I was trying the retargeting approach. It was just looking strange, but you made the comment the skeleton was in the wrong place, which makes sense. It looked like during retargeting it was pulling the hips down to the ground.
Note: GLTF->Blender->OBJ->USD seems to lose the bones. With FBX I have tried different settings but the result does not load with textures in Omniverse. But skeleton was at right layer.
So next idea is a “fix it up” python script that restructures the USD file. Load USD, reorganize layers, write it back out. I can compare the FBX and GLTF versions to work out the correct structure I hope. The skeleton was a bit interesting - its a flat list of tags and layer names (I think). I will probably have a go in USDA by hand first with a text editor, and if I get it right then try to automate it with a Python script. Good learning exercise. (I keep telling myself that.)
I need to fix other things anyway, so probably want such a script regardless. E.g. restructure the mesh layers to what audio2Face wants. I have a long list of topics to still work out in Omniverse. How to blend animation clips? (I don’t think the Sequencer supports this at present - you can only put one after the other.) How to combine procedural animation (e.g. “look at target”) with animation clips (including blending between them). I think everything is technically feasible - but some of it looks like a lot of work (probably too much for a hobby project).

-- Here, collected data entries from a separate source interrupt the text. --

theorem rsat_reach {r : Int × Int → Int × Int → Bool} {s : Int × Int} (hs : s ∈ cellsF)
    (hr : ∀ p q, r p q = true → q ∈ cellsF) (x : Int × Int) :
    x ∈ rsat r s ↔ Relation.ReflTransGen (fun a b => r a b = true) s x := by
  constructor
  · have : ∀ n y, y ∈ (rcl r)^[n] {s} → Relation.ReflTransGen (fun a b => r a b = true) s y := by
      intro n
      induction n with
      | zero => intro y hy; simp at hy; subst hy; exact Relation.ReflTransGen.refl
      | succ n ih =>
        intro y hy
        rw [Function.iterate_succ_apply', mem_rcl] at hy
        rcases hy with hy | ⟨_, p, hp, hrp⟩
        · exact ih y hy
        · exact Relation.ReflTransGen.tail (ih p hp) hrp
    exact this 25 x
  · intro h
    induction h with
    | refl => exact mem_rsat_self r s
    | tail _ hpq ih => exact rsat_closed hs ih hpq (hr _ _ hpq)

theorem adjB_target_cellsF (g : Int × Int → Int) : ∀ p q, adjB g p q = true → q ∈ cellsF := by
  intro p q h
  exact (mem_cellsF q).mpr (adjB_elim h).2.2.1

theorem rsat_class_eq {g : Int × Int → Int} {s q : Int × Int} (hs : s ∈ cellsF)
    (hq : q ∈ rsat (adjB g) s) : rsat (adjB g) q = rsat (adjB g) s := by
  have hqc : q ∈ cellsF := rsat_subset_cellsF hs hq
  have hreach := (rsat_reach hs (adjB_target_cellsF g) q).mp hq
  have hback : Relation.ReflTransGen (fun a b => adjB g a b = true) q s :=
    (Relation.ReflTransGen.symmetric (fun a b h => adjB_symm h)) hreach
  ext x
  rw [rsat_reach hs (adjB_target_cellsF g) x, rsat_reach hqc (adjB_target_cellsF g) x]
  constructor
  · intro h; exact hreach.trans h
  · intro h; exact hback.trans h


-- ===== BFS loop correctness =====

-- invariant of one bfs call: V = visited before the call, s = start, T = explored so far
def BInv (g V : Int × Int → Int) (s : Int × Int) (st : PvBfsSt) (T : Finset (Int × Int)) : Prop :=
  st.sset = T ∧ st.cnt = (T.card : Int) ∧ st.vis = ovr V T ∧
  (∀ p ∈ st.q, p ∈ T) ∧ st.q.Nodup ∧ T ⊆ rsat (rV g V) s ∧ s ∈ T ∧ (∀ p ∈ T, pvInb p = true)

-- every explored cell not excluded (still queued) is fully expanded
def FrOn (g V : Int × Int → Int) (excl : List (Int × Int)) (T : Finset (Int × Int)) : Prop :=
  ∀ p ∈ T, p ∉ excl → ∀ q, rV g V p q = true → q ∈ T

theorem rV_target_cellsF (g V : Int × Int → Int) :
    ∀ p q, rV g V p q = true → q ∈ cellsF := by
  intro p q h
  rw [rV, Bool.and_eq_true] at h
  exact adjB_target_cellsF g p q h.1

theorem stepDir_spec (g V : Int × Int → Int) (s c : Int × Int) (hs : s ∈ cellsF)
    (d : Int × Int) (hd : d ∈ pvDirs) (st : PvBfsSt) (T : Finset (Int × Int))
    (hI : BInv g V s st T) (hc : c ∈ T) :
    ∃ T', BInv g V s (pvStepDir g c st d) T' ∧ T ⊆ T' ∧
      st.q <+: (pvStepDir g c st d).q ∧
      (∀ p ∈ T', p ∉ T → p ∈ (pvStepDir g c st d).q) ∧
      (pvStepDir g c st d).q.length + T.card = st.q.length + T'.card ∧
      (rV g V c (c.1 + d.1, c.2 + d.2) = true → (c.1 + d.1, c.2 + d.2) ∈ T') := by
  obtain ⟨hsset, hcnt, hvis, hq, hnd, hsat, hsT, hinb⟩ := hI
  rw [pvStepDir]
  set n : Int × Int := (c.1 + d.1, c.2 + d.2) with hn
  by_cases hcond : pvInb n = true ∧ st.vis n = 0 ∧ g c = g n
  · obtain ⟨hnb, hvn, hgn⟩ := hcond
    have hnT : n ∉ T ∧ V n = 0 := by
      rw [hvis] at hvn
      simp only [ovr] at hvn
      by_cases h : n ∈ T
      · rw [if_pos h] at hvn; norm_num at hvn
      · rw [if_neg h] at hvn; exact ⟨h, hvn⟩
    have hrV : rV g V c n = true := by
      rw [rV, Bool.and_eq_true]
      refine ⟨adjB_intro d hd rfl (hinb c hc) hnb hgn, by simpa using hnT.2⟩
    have hnsat : n ∈ rsat (rV g V) s :=
      rsat_closed hs (hsat hc) hrV ((mem_cellsF n).mpr hnb)
    rw [if_pos ⟨hnb, hvn, hgn⟩]
    refine ⟨insert n T, ⟨by simp [hsset], ?_, ?_, ?_, ?_, ?_, ?_, ?_⟩, Finset.subset_insert n T,
      List.prefix_append st.q [n], ?_, ?_, fun _ => Finset.mem_insert_self n T⟩
    · simp [hcnt, Finset.card_insert_of_notMem hnT.1]
    · funext x
      simp only [pvUpd, ovr, Finset.mem_insert]
      by_cases hx : x = n
      · simp [hx]
      · by_cases hxT : x ∈ T <;> simp [hx, hxT, hvis, ovr]
    · intro p hp
      rcases List.mem_append.mp hp with hp | hp
      · exact Finset.mem_insert_of_mem (hq p hp)
      · rw [List.mem_singleton] at hp; subst hp; exact Finset.mem_insert_self n T
    · rw [List.nodup_append]
      refine ⟨hnd, List.nodup_singleton n, fun a ha b hb => ?_⟩
      rw [List.mem_singleton] at hb
      subst hb
      intro heq
      subst heq
      exact hnT.1 (hq _ ha)
    · intro x hx
      rcases Finset.mem_insert.mp hx with hx | hx
      · subst hx; exact hnsat
      · exact hsat hx
    · exact Finset.mem_insert_of_mem hsT
    · intro p hp
      rcases Finset.mem_insert.mp hp with hp | hp
      · subst hp; exact hnb
      · exact hinb p hp
    · intro p hp hpT
      rcases Finset.mem_insert.mp hp with hp | hp
      · subst hp; simp
      · exact absurd hp hpT
    · simp [Finset.card_insert_of_notMem hnT.1]
      omega
  · rw [if_neg hcond]
    refine ⟨T, ⟨hsset, hcnt, hvis, hq, hnd, hsat, hsT, hinb⟩, le_refl T, List.prefix_refl st.q,
      fun p hp hpT => absurd hp hpT, by omega, ?_⟩
    intro hrV
    rw [rV, Bool.and_eq_true, decide_eq_true_eq] at hrV
    obtain ⟨hadj, hVn⟩ := hrV
    obtain ⟨_, _, hnb, hgn⟩ := adjB_elim hadj
    by_cases hmem : n ∈ T
    · exact hmem
    · exfalso
      apply hcond
      refine ⟨hnb, ?_, hgn⟩
      rw [hvis]
      simp only [ovr]
      rw [if_neg hmem]
      exact hVn

theorem expand_spec (g V : Int × Int → Int) (s c : Int × Int) (hs : s ∈ cellsF) :
    ∀ (ds : List (Int × Int)), (∀ d ∈ ds, d ∈ pvDirs) →
    ∀ (st : PvBfsSt) (T : Finset (Int × Int)), BInv g V s st T → c ∈ T →
    ∃ T', BInv g V s (ds.foldl (pvStepDir g c) st) T' ∧ T ⊆ T' ∧
      st.q <+: (ds.foldl (pvStepDir g c) st).q ∧
      (∀ p ∈ T', p ∉ T → p ∈ (ds.foldl (pvStepDir g c) st).q) ∧
      (ds.foldl (pvStepDir g c) st).q.length + T.card = st.q.length + T'.card ∧
      (∀ d ∈ ds, rV g V c (c.1 + d.1, c.2 + d.2) = true → (c.1 + d.1, c.2 + d.2) ∈ T') := by
  intro ds
  induction ds with
  | nil =>
    intro _ st T hI hc
    exact ⟨T, hI, le_refl T, List.prefix_refl st.q, fun p hp hpT => absurd hp hpT, by simp,
      by intro d hd; simp at hd⟩
  | cons d ds ih =>
    intro hds st T hI hc
    simp only [List.foldl_cons]
    obtain ⟨T1, hI1, hsub1, hpre1, hnew1, hlen1, hcov1⟩ :=
      stepDir_spec g V s c hs d (hds d (List.mem_cons_self)) st T hI hc
    obtain ⟨T', hI', hsub', hpre', hnew', hlen', hcov'⟩ :=
      ih (fun d' hd' => hds d' (List.mem_cons_of_mem d hd')) (pvStepDir g c st d) T1 hI1
        (hsub1 hc)
    refine ⟨T', hI', hsub1.trans hsub', hpre1.trans hpre', ?_, by omega, ?_⟩
    · intro p hp hpT
      by_cases hp1 : p ∈ T1
      · exact hpre'.subset (hnew1 p hp1 hpT)
      · exact hnew' p hp hp1
    · intro d' hd' hr
      rcases List.mem_cons.mp hd' with hd' | hd'
      · subst hd'; exact hsub' (hcov1 hr)
      · exact hcov' d' hd' hr

theorem loop_spec (g V : Int × Int → Int) (s : Int × Int) (hs : s ∈ cellsF) :
    ∀ (fuel : Nat) (st : PvBfsSt) (T : Finset (Int × Int)),
      BInv g V s st T → FrOn g V st.q T →
      st.q.length + 2 * (25 - T.card) ≤ fuel →
      ∃ T', BInv g V s (pvBfsLoop g fuel st) T' ∧ (pvBfsLoop g fuel st).q = [] ∧
        FrOn g V [] T' ∧ T ⊆ T' := by
  intro fuel
  induction fuel with
  | zero =>
    rintro ⟨q, vis, sset, cnt⟩ T hI hFr hm
    have hq : q = [] := by
      dsimp only at hm
      have : q.length = 0 := by omega
      exact List.eq_nil_of_length_eq_zero this
    subst hq
    exact ⟨T, hI, rfl, by intro p hp _ q' hr; exact hFr p hp (by simp) q' hr, le_refl T⟩
  | succ fuel ih =>
    rintro ⟨q, vis, sset, cnt⟩ T hI hFr hm
    cases q with
    | nil =>
      exact ⟨T, hI, rfl, by intro p hp _ q' hr; exact hFr p hp (by simp) q' hr, le_refl T⟩
    | cons c rest =>
      obtain ⟨hsset, hcnt, hvis, hq, hnd, hsat, hsT, hinb⟩ := hI
      have hcT : c ∈ T := hq c List.mem_cons_self
      have hI1 : BInv g V s ⟨rest, vis, sset, cnt⟩ T := by
        refine ⟨hsset, hcnt, hvis, ?_, (List.nodup_cons.mp hnd).2, hsat, hsT, hinb⟩
        intro p hp; exact hq p (List.mem_cons_of_mem c hp)
      obtain ⟨T1, hI1', hsub1, hpre1, hnew1, hlen1, hcov1⟩ :=
        expand_spec g V s c hs pvDirs (fun _ hd => hd) ⟨rest, vis, sset, cnt⟩ T hI1 hcT
      have hT1cells : T1 ⊆ cellsF := by
        intro p hp; exact (mem_cellsF p).mpr (hI1'.2.2.2.2.2.2.2 p hp)
      have hT1card : T1.card ≤ 25 := by
        have := Finset.card_le_card hT1cells
        rwa [card_cellsF] at this
      have hFr1 : FrOn g V (pvDirs.foldl (pvStepDir g c) ⟨rest, vis, sset, cnt⟩).q T1 := by
        intro p hp hpq q' hr
        by_cases hpT : p ∈ T
        · by_cases hpc : p = c
          · subst hpc
            obtain ⟨⟨d, hd, hq'⟩, _, _, _⟩ := adjB_elim (by
              rw [rV, Bool.and_eq_true] at hr; exact hr.1)
            subst hq'
            exact hcov1 d hd hr
          · have hprest : p ∉ rest := fun hmem => hpq (hpre1.subset hmem)
            have hpcr : p ∉ (c :: rest) := by
              simp [hpc, hprest]
            exact hsub1 (hFr p hpT hpcr q' hr)
        · exact absurd (hnew1 p hp hpT) hpq
      have hm1 : (pvDirs.foldl (pvStepDir g c) ⟨rest, vis, sset, cnt⟩).q.length +
          2 * (25 - T1.card) ≤ fuel := by
        have hTsub := Finset.card_le_card hsub1
        simp only [List.length_cons] at hm
        dsimp only at hm hlen1 ⊢
        omega
      obtain ⟨T', hI', hq', hFr', hsub'⟩ :=
        ih (pvDirs.foldl (pvStepDir g c) ⟨rest, vis, sset, cnt⟩) T1 hI1' hFr1 hm1
      exact ⟨T', hI', hq', hFr', hsub1.trans hsub'⟩

theorem pvBfs_spec (g V : Int × Int → Int) (s : Int × Int) (clr : Int)
    (hsb : pvInb s = true) :
    (pvBfs g V s clr).2.1 = ovr V (rsat (rV g V) s) ∧
    (pvBfs g V s clr).2.2 =
      (if 3 ≤ ((rsat (rV g V) s).card : Int) then ((rsat (rV g V) s).card : Int) else 0) ∧
    (∀ p, p ∉ rsat (rV g V) s → (pvBfs g V s clr).1 p = g p) := by
  have hs : s ∈ cellsF := (mem_cellsF s).mpr hsb
  have hI0 : BInv g V s (PvBfsSt.mk [s] (pvUpd V s 1) {s} 1) {s} := by
    refine ⟨rfl, by simp, ?_, by simp, List.nodup_singleton s, ?_, Finset.mem_singleton_self s, ?_⟩
    · funext x
      simp only [pvUpd, ovr, Finset.mem_singleton]
    · intro x hx
      rw [Finset.mem_singleton] at hx
      rw [hx]
      exact mem_rsat_self _ s
    · intro p hp
      rw [Finset.mem_singleton] at hp
      rw [hp]
      exact hsb
  have hFr0 : FrOn g V [s] {s} := by
    intro p hp hpq
    rw [Finset.mem_singleton] at hp
    rw [hp] at hpq
    simp at hpq
  obtain ⟨T', hI', hq', hFr', _⟩ :=
    loop_spec g V s hs 50 (PvBfsSt.mk [s] (pvUpd V s 1) {s} 1) {s} hI0 hFr0 (by simp)
  obtain ⟨hsset, hcnt, hvis, _, _, hsat, hsT, _⟩ := hI'
  have hTD : T' = rsat (rV g V) s := by
    refine Finset.Subset.antisymm hsat (rsat_min hsT ?_)
    intro p hp q hr
    exact hFr' p hp (by simp) q hr
  subst hTD
  simp only [pvBfs]
  set st := pvBfsLoop g 50 (PvBfsSt.mk [s] (pvUpd V s 1) {s} 1) with hst
  refine ⟨?_, ?_, ?_⟩
  · by_cases h : (3 : Int) ≤ st.cnt
    · rw [if_pos h]
      by_cases hclr : clr = 1
      · rw [if_pos hclr]; exact hvis
      · rw [if_neg hclr]; exact hvis
    · rw [if_neg h]; exact hvis
  · by_cases h : (3 : Int) ≤ st.cnt
    · rw [if_pos h]
      rw [hcnt] at h
      rw [if_pos h]
      exact hcnt
    · rw [if_neg h]
      rw [hcnt] at h
      rw [if_neg h]
  · intro p hp
    by_cases h : (3 : Int) ≤ st.cnt
    · rw [if_pos h]
      by_cases hclr : clr = 1
      · rw [if_pos hclr]
        show (if p ∈ st.sset then 0 else g p) = g p
        rw [hsset, if_neg hp]
      · rw [if_neg hclr]
    · rw [if_neg h]


-- ===== transfer: one bfs call on the partially-zeroed grid explores the original component =====

theorem class_not_mem {g0 : Int × Int → Int} {U : Finset (Int × Int)} {s : Int × Int}
    (hcls : ∀ p ∈ U, rsat (adjB g0) p ⊆ U) (hsU : s ∉ U) (hsc : s ∈ cellsF)
    {p : Int × Int} (hp : p ∈ rsat (adjB g0) s) : p ∉ U := by
  intro hpU
  apply hsU
  apply hcls p hpU
  rw [rsat_class_eq hsc hp]
  exact mem_rsat_self _ s

theorem adjB_congr {g g0 : Int × Int → Int} {p q : Int × Int}
    (hp : g p = g0 p) (hq : g q = g0 q) : adjB g p q = adjB g0 p q := by
  simp only [adjB, hp, hq]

The other “fun” I will have is Unity (where all my existing animation clips are) convert animation clips to “humanoid” animations. Rather than retargeting from one character to another, they convert animation clips to “humanoid” (generic), then retarget that to bone names. Each character has an “avatar description” which maps the bone names to the bones for that character. So its kinda the same, but different enough to make bringing them across… interesting. (It looks technically possible, just more work.) Fun times!
I really should get a scene working with the retargeting approach. I have a library of animation clips from many different original characters collected over time. So I have to wrap my head around what to do in Omniverse. Maybe convert all animation clips to a standard character, then retarget that one character to everyone else. Retargeting many source character animations to many target characters feels inefficient.
But I also have to work out hair bounces, hair in wind, cloth simulation for clothes, texture tiling for different skins, facial expressions, … it’s big enough a job that the logical part of my brain tells me “give up now, you will never finish it”. So this is currently more a learning exercise.